_TASK DETAILS_
Starting with the first line of the records, write out each line exactly until you have included the line containing "import PySem".

── THE DATA ──

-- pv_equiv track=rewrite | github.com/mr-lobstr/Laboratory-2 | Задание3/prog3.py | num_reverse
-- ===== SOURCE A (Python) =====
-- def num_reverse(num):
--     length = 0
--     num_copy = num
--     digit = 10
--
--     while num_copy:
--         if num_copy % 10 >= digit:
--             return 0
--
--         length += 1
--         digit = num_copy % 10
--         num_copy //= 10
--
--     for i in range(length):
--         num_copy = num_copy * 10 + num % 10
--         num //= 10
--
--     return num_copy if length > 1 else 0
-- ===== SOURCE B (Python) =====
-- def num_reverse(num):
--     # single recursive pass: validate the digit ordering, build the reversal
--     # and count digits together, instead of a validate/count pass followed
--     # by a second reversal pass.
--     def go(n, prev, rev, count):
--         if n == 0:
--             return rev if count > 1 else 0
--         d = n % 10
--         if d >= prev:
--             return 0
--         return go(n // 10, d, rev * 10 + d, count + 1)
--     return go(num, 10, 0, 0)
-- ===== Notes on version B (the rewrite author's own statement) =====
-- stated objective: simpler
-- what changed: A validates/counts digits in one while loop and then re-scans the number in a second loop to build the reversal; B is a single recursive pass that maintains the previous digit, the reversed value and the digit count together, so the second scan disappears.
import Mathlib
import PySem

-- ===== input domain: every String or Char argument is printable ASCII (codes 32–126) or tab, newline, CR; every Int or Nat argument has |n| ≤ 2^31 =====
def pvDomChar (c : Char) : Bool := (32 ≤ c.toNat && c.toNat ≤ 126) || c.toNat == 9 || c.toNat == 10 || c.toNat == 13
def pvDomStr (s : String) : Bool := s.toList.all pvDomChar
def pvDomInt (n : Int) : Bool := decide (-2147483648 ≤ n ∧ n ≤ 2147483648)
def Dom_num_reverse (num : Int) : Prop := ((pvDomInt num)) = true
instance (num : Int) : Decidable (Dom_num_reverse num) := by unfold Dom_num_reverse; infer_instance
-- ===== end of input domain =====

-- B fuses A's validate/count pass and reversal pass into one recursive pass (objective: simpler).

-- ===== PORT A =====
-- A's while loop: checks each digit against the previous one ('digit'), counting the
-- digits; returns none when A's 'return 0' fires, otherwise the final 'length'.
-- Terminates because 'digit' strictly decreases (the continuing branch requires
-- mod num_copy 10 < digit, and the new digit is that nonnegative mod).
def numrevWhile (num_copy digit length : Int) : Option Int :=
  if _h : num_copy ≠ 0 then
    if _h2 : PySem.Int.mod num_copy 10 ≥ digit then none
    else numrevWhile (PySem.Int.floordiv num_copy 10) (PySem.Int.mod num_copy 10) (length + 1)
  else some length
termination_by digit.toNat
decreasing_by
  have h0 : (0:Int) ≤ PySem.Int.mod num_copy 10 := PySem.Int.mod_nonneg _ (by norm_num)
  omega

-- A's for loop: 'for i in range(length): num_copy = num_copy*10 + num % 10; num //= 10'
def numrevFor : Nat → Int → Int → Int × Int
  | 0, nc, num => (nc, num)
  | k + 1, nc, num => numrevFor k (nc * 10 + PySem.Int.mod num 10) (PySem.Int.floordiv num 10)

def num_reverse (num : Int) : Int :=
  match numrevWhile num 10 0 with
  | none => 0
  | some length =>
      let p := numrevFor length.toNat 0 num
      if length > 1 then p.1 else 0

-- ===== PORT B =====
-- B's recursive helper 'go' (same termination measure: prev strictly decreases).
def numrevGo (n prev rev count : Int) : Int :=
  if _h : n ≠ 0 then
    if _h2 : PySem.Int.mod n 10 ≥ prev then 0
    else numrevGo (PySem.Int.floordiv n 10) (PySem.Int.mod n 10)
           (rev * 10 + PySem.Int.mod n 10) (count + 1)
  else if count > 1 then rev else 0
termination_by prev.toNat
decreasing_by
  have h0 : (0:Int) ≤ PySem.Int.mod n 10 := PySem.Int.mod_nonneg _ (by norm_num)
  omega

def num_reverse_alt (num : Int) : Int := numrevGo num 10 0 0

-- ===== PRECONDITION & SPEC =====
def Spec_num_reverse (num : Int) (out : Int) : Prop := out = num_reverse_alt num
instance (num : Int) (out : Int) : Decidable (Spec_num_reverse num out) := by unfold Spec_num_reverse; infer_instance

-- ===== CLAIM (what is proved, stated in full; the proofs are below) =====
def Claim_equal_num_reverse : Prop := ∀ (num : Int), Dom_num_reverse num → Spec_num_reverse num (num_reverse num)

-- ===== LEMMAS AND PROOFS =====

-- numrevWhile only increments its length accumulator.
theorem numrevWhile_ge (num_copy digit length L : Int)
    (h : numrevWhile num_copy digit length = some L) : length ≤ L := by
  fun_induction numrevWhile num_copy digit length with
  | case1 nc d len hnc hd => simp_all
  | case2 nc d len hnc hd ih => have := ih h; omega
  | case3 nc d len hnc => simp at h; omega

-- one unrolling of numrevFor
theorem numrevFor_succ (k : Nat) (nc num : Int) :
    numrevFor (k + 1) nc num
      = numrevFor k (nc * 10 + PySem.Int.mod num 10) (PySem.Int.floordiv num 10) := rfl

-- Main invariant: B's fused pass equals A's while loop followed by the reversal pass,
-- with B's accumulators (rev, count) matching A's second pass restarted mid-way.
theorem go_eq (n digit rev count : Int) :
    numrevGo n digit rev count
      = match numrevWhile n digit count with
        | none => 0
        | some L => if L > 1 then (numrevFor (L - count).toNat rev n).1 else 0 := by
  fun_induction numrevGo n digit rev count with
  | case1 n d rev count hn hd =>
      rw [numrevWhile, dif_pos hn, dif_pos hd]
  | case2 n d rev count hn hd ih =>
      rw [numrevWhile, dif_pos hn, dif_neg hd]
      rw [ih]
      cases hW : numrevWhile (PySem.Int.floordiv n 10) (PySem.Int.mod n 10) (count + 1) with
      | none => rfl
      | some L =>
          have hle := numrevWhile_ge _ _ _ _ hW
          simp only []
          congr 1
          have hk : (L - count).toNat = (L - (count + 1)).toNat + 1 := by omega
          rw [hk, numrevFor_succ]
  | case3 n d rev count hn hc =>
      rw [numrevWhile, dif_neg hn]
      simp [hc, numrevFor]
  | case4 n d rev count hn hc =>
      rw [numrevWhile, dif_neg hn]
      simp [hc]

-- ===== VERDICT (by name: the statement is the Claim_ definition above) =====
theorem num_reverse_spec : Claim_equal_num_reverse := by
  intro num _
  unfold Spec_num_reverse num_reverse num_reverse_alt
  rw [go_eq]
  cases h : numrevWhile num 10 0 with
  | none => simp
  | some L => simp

───

_RESULT BELOW_
-- pv_equiv track=rewrite | github.com/mr-lobstr/Laboratory-2 | Задание3/prog3.py | num_reverse
-- ===== SOURCE A (Python) =====
-- def num_reverse(num):
--     length = 0
--     num_copy = num
--     digit = 10
--
--     while num_copy:
--         if num_copy % 10 >= digit:
--             return 0
--
--         length += 1
--         digit = num_copy % 10
--         num_copy //= 10
--
--     for i in range(length):
--         num_copy = num_copy * 10 + num % 10
--         num //= 10
--
--     return num_copy if length > 1 else 0
-- ===== SOURCE B (Python) =====
-- def num_reverse(num):
--     # single recursive pass: validate the digit ordering, build the reversal
--     # and count digits together, instead of a validate/count pass followed
--     # by a second reversal pass.
--     def go(n, prev, rev, count):
--         if n == 0:
--             return rev if count > 1 else 0
--         d = n % 10
--         if d >= prev:
--             return 0
--         return go(n // 10, d, rev * 10 + d, count + 1)
--     return go(num, 10, 0, 0)
-- ===== Notes on version B (the rewrite author's own statement) =====
-- stated objective: simpler
-- what changed: A validates/counts digits in one while loop and then re-scans the number in a second loop to build the reversal; B is a single recursive pass that maintains the previous digit, the reversed value and the digit count together, so the second scan disappears.
import Mathlib
import PySem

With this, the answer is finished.